As described above, the first laminate (first laminate with aluminum foil) is not subjected to pressure (applying Heating of the first laminate was started by setting the pressure to 0 MPa) and the temperature at which the first laminate was heated (temperature of the heating environment) to 60°C.

Next, without applying any pressure ( With an applied pressure of 0 MPa), the first laminate was heated by the two plates in the sintering device until its temperature reached 60°C.
Next, while no pressure was applied to the first laminate, the first laminate was heated by the two plates in the sintering apparatus until its temperature ranged from 60°C to 300°C. The temperature increase rate at this time was 50° C./sec.
Next, from the time when the temperature of the first laminate reaches 300° C., the copper plate, the film-shaped fired material, and the silicon chip with silver film in the first laminate are immediately added to the first laminate. The temperature of the first laminate was maintained at 300° C. for 60 seconds while applying a pressure of 1 MPa in the stacking direction (step (II)). That is, the pressure start temperature and the subsequent heating temperature of the film-shaped fired material were both 300°C. At this time, pressure was applied to the first laminate from the other plate (the plate on the aluminum foil side) in the sintering apparatus. Further, the temperature of the two plates in the sintering apparatus was raised before the temperature of the first laminate reached 60°C.
Through the above steps, a second laminate was produced (step (II)).

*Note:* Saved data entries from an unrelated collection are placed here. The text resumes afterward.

-- pv_equiv track=rewrite | github.com/bcalagoz/inf211 | laboratory_assignments/laboratory_assignment_5/lab5_burakcan_alagoz_190102002006.py | problem6
-- ===== SOURCE A (Python) =====
-- def problem6(string):
--     string = string.lower()
--     if len(string) == 1:
--         return [string]
--     else:
--         perms = []
--         for i in range(len(string)):
--             for perm in problem6(string[:i] + string[i+1:]):
--                 perms.append(string[i] + perm)
--             perms.append(string[i])
--
--     perms.sort()
--     unique_perms = list(set(perms))
--     unique_perms.sort()
--     return unique_perms
-- ===== SOURCE B (Python) =====
-- def problem6(string):
--     # One left-to-right pass over the lowercased characters: each character is
--     # inserted at every position of every partial permutation found so far
--     # (and added as a singleton), accumulating the set of all distinct
--     # non-empty partial permutations; finally return them sorted.
--     out = set()
--     for c in string.lower():
--         out |= {p[:i] + c + p[i:] for p in out for i in range(len(p) + 1)} | {c}
--     return sorted(out)
-- ===== Notes on version B (the rewrite author's own statement) =====
-- stated objective: alternative
-- what changed: Replaces A's recursion that removes each index, recurses on the shrunken string and sorts+dedups at every recursion node by a single left-to-right fold over the lowercased characters that inserts each character at every position of every partial permutation collected so far in one global set, sorted once at the end.
import Mathlib
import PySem

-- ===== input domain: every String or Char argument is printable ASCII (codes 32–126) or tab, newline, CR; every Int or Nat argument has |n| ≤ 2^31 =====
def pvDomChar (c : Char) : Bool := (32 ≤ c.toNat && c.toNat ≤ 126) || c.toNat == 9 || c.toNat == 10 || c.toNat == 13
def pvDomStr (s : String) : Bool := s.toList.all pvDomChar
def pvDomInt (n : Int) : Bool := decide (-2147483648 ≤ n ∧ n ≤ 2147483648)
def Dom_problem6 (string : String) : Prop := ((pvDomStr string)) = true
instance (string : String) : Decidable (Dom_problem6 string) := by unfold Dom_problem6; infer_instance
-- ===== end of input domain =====

-- B replaces A's index-removal recursion (which sorts and dedups at every node) by a single
-- left-to-right fold over the lowercased characters that grows one global set of partial
-- permutations, sorted once at the end; same return value on every input.

-- needed by problem6's termination proof (cited in decreasing_by)
theorem pvLengthLower (s : List Char) : (PySem.Chars.lower s).length = s.length := by
  simp [PySem.Chars.lower]

-- ===== PORT A =====
-- Literal port of A on the code-point lists (Python str ops are PySem.Chars on s.toList;
-- string[i] is read with pyGetD, exact here because i ranges over range(len(string));
-- list(set(perms)) has CPython hash order, but the value returned is re-sorted, so porting
-- it as PySem.Set.ofList followed by sorted yields exactly Python's return value.
def problem6Core (s : List Char) : List (List Char) :=
  let t := PySem.Chars.lower s
  if PySem.Chars.len t == 1 then [t]
  else
    let perms := (PySem.List.pyRange 0 (PySem.Chars.len t)).attach.foldl
      (fun perms i =>
        ((problem6Core (PySem.Chars.slice t none (some i.1) ++
                        PySem.Chars.slice t (some (i.1 + 1)) none)).foldl
            (fun acc perm => acc ++ [PySem.List.pyGetD t i.1 ' ' :: perm]) perms)
          ++ [[PySem.List.pyGetD t i.1 ' ']]) []
    let perms := PySem.List.sorted perms (fun x => x)
    let uniquePerms := PySem.Set.ofList perms
    PySem.List.sorted uniquePerms (fun x => x)
  termination_by s.length
  decreasing_by
    have hi := i.2
    simp only [PySem.List.mem_pyRange_one, PySem.Chars.len_eq] at hi
    have e1 := PySem.List.slice_to (PySem.Chars.lower s) (b := (i.1 : Int)) (by omega)
    have e2 := PySem.List.slice_from (PySem.Chars.lower s) (a := (i.1 : Int) + 1) (by omega)
    rw [PySem.Chars.slice_eq_listSlice, PySem.Chars.slice_eq_listSlice, e1, e2]
    simp only [List.length_append, List.length_take, List.length_drop, pvLengthLower]
    have ht : t.length = s.length := pvLengthLower s
    omega

def problem6 (string : String) : List String :=
  (problem6Core string.toList).map String.ofList

-- ===== PORT B =====
-- the body of B's 'for c in string.lower()' loop:
-- out |= {p[:i] + c + p[i:] for p in out for i in range(len(p) + 1)} | {c}
def altStep (out : PySem.Set (List Char)) (c : Char) : PySem.Set (List Char) :=
  PySem.Set.union out
    (PySem.Set.union
      (PySem.Set.ofList (out.flatMap (fun p =>
        (PySem.List.pyRange 0 (PySem.Chars.len p + 1)).map
          (fun i => PySem.Chars.slice p none (some i) ++ [c] ++
                    PySem.Chars.slice p (some i) none))))
      [[c]])

def problem6_alt (string : String) : List String :=
  let out := (PySem.Chars.lower string.toList).foldl altStep PySem.Set.empty
  (PySem.List.sorted out (fun x => x)).map String.ofList

-- ===== PRECONDITION & SPEC =====
def Spec_problem6 (string : String) (out : List String) : Prop := out = problem6_alt string
instance (string : String) (out : List String) : Decidable (Spec_problem6 string out) := by unfold Spec_problem6; infer_instance

-- ===== CLAIM (what is proved, stated in full; the proofs are below) =====
def Claim_equal_problem6 : Prop := ∀ (string : String), Dom_problem6 string → Spec_problem6 string (problem6 string)

-- ===== LEMMAS AND PROOFS =====

theorem pvLowerCharIdem (c : Char) :
    PySem.Chars.lowerChar (PySem.Chars.lowerChar c) = PySem.Chars.lowerChar c := by
  unfold PySem.Chars.lowerChar PySem.Chars.isupper
  split_ifs with h1 h2 <;> try rfl
  exfalso
  simp only [Bool.and_eq_true, decide_eq_true_eq] at h1 h2
  have hA : (65:Nat) ≤ c.toNat := Fin.mk_le_mk.mp h1.1
  have hZ : c.toNat ≤ 90 := Fin.mk_le_mk.mp h1.2
  have hv : Nat.isValidChar (c.toNat + 32) := Or.inl (by omega)
  have hto : (Char.ofNat (c.toNat + 32)).toNat = c.toNat + 32 := by
    rw [Char.ofNat, dif_pos hv]
    simp [Char.ofNatAux]
    omega
  have h90 : (Char.ofNat (c.toNat + 32)).toNat ≤ 90 := Fin.mk_le_mk.mp h2.2
  omega

-- the instances `List.instLT` (picked by the ports) and `List.instLinearOrder.toLT` agree
theorem pvSortedInstEq (xs : List (List Char)) :
    @PySem.List.sorted (List Char) (List Char) List.instLT (fun a b => a.decidableLT b) xs (fun x => x) false =
      @PySem.List.sorted (List Char) (List Char) List.instLinearOrder.toLT LinearOrder.toDecidableLT xs (fun x => x) false := by
  congr 1


theorem pvRemovalIff (t x : List Char) :
    (∃ k : Nat, ∃ (hk : k < t.length),
        ((∃ p, (p ≠ [] ∧ p.Subperm (t.eraseIdx k)) ∧ x = t[k] :: p) ∨ x = [t[k]])) ↔
      (x ≠ [] ∧ x.Subperm t) := by
  constructor
  · rintro ⟨k, hk, h⟩
    have hperm : t.Perm (t[k] :: t.eraseIdx k) := by
      conv_lhs => rw [← List.take_append_drop k t, ← List.getElem_cons_drop (h := hk)]
      rw [List.eraseIdx_eq_take_drop_succ]
      exact List.perm_middle
    rcases h with ⟨p, ⟨hp0, hps⟩, rfl⟩ | rfl
    · exact ⟨by simp, ((List.subperm_cons _).mpr hps).trans hperm.symm.subperm⟩
    · exact ⟨by simp, List.singleton_subperm_iff.mpr (List.getElem_mem hk)⟩
  · rintro ⟨hne, hsub⟩
    obtain ⟨c, x', rfl⟩ := List.exists_cons_of_ne_nil hne
    have hc : c ∈ t := hsub.subset (List.mem_cons_self)
    have hklt : t.idxOf c < t.length := List.idxOf_lt_length_of_mem hc
    refine ⟨t.idxOf c, hklt, ?_⟩
    have hg : t[t.idxOf c]'hklt = c := List.getElem_idxOf _
    have he : t.eraseIdx (t.idxOf c) = t.erase c := (List.erase_eq_eraseIdx_of_idxOf rfl).symm
    have hx' : x'.Subperm (t.erase c) := by
      have h2 : (c :: x').Subperm (c :: t.erase c) := hsub.trans (List.perm_cons_erase hc).subperm
      exact (List.subperm_cons c).mp h2
    cases x' with
    | nil => exact Or.inr (by rw [hg])
    | cons a b =>
        exact Or.inl ⟨a :: b, ⟨by simp, by rw [he]; exact hx'⟩, by rw [hg]⟩

theorem pvInsertIff (done : List Char) (c : Char) (y : List Char) :
    ((y ≠ [] ∧ y.Subperm done) ∨
      (∃ p, (p ≠ [] ∧ p.Subperm done) ∧ ∃ k : Nat, k ≤ p.length ∧ y = p.take k ++ c :: p.drop k) ∨
      y = [c]) ↔
    (y ≠ [] ∧ y.Subperm (done ++ [c])) := by
  constructor
  · rintro (⟨h0, hs⟩ | ⟨p, ⟨hp0, hps⟩, k, hk, rfl⟩ | rfl)
    · exact ⟨h0, hs.trans (List.sublist_append_left done [c]).subperm⟩
    · refine ⟨by simp, ?_⟩
      have hyp : (p.take k ++ c :: p.drop k).Perm (c :: p) := by
        have h := List.perm_middle (a := c) (l₁ := p.take k) (l₂ := p.drop k)
        rwa [List.take_append_drop] at h
      have h2 : (c :: p).Subperm (c :: done) := (List.subperm_cons c).mpr hps
      exact (hyp.subperm.trans h2).trans (List.perm_append_singleton c done).symm.subperm
    · exact ⟨by simp, List.singleton_subperm_iff.mpr (by simp)⟩
  · rintro ⟨h0, hs⟩
    have hs' : y.Subperm (c :: done) := hs.trans (List.perm_append_singleton c done).subperm
    by_cases hc : c ∈ y
    · have hk : y.idxOf c < y.length := List.idxOf_lt_length_of_mem hc
      have hg : y[y.idxOf c] = c := List.getElem_idxOf _
      set k := y.idxOf c with hkdef
      set p := y.eraseIdx k with hpdef
      have hep : p = y.erase c := by
        rw [hpdef, hkdef, ← List.erase_eq_eraseIdx_of_idxOf rfl]
      have htk : p.take k = y.take k := by
        rw [hpdef, List.eraseIdx_eq_take_drop_succ]
        exact List.take_left' (List.length_take_of_le (le_of_lt hk))
      have hdk : p.drop k = y.drop (k+1) := by
        rw [hpdef, List.eraseIdx_eq_take_drop_succ]
        exact List.drop_left' (List.length_take_of_le (le_of_lt hk))
      have hyeq : y = p.take k ++ c :: p.drop k := by
        rw [htk, hdk, ← hg, List.getElem_cons_drop, List.take_append_drop]
      have hps : p.Subperm done := by
        rw [List.subperm_ext_iff]
        intro a ha
        have hay : a ∈ y := by
          rw [hep] at ha; exact List.mem_of_mem_erase ha
        have h1 := List.subperm_ext_iff.mp hs' a hay
        rw [List.count_cons] at h1
        by_cases hac : a = c
        · subst hac
          rw [hep, List.count_erase_self]
          simp at h1
          omega
        · rw [hep, List.count_erase_of_ne hac]
          have hca : ¬ (c = a) := fun h => hac h.symm
          simp [hca] at h1
          omega
      have hlen : p.length + 1 = y.length := by
        rw [hpdef]; exact List.length_eraseIdx_add_one hk
      cases hp : p with
      | nil =>
          refine Or.inr (Or.inr ?_)
          rw [hyeq, hp]; simp
      | cons a b =>
          refine Or.inr (Or.inl ⟨p, ⟨by rw [hp]; simp, hps⟩, k, by omega, hyeq⟩)
    · refine Or.inl ⟨h0, ?_⟩
      rw [List.subperm_ext_iff]
      intro a ha
      have h1 := List.subperm_ext_iff.mp hs' a ha
      rw [List.count_cons] at h1
      have hca : ¬ (c = a) := by rintro rfl; exact hc ha
      simp [hca] at h1
      omega


theorem pvLowerIdem (s : List Char) :
    PySem.Chars.lower (PySem.Chars.lower s) = PySem.Chars.lower s := by
  simp [PySem.Chars.lower, List.map_map, Function.comp_def, pvLowerCharIdem]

<Manufacture of joined body>
Next, after producing the second laminate (in other words, when the time for maintaining the temperature of the first laminate at 300° C. reaches 60 seconds), immediately apply the first laminate to the second laminate. The pressure applied in the same direction as the lamination direction of the copper plate, the film-shaped fired material, and the silicon chip with silver film in the body was 10 MPa, and while maintaining this pressure, the temperature of the second laminate was raised to 300 MPa for 600 seconds. It was maintained at ℃. At this time, pressure was applied to the second laminate from the other plate (the plate on the aluminum foil side) in the sintering apparatus. Thereby, the film-like sintered material was sintered to form a metal sintered layer (thickness: 20 μm) (step (III)). That is, the firing temperature of the film-shaped fired material was set to 300°C.
Through the above steps, a bonded body including the copper plate, a sintered metal layer, and a silicon chip with a silver film, and in which the copper plate and the silicon chip with a silver film are joined by the sintered metal layer is produced. did.

Note that step (I), step (II), and step (III) up to this point were all performed in an air atmosphere.

Four more zygotes were produced using the same method as above, making a total of 5 zygotes.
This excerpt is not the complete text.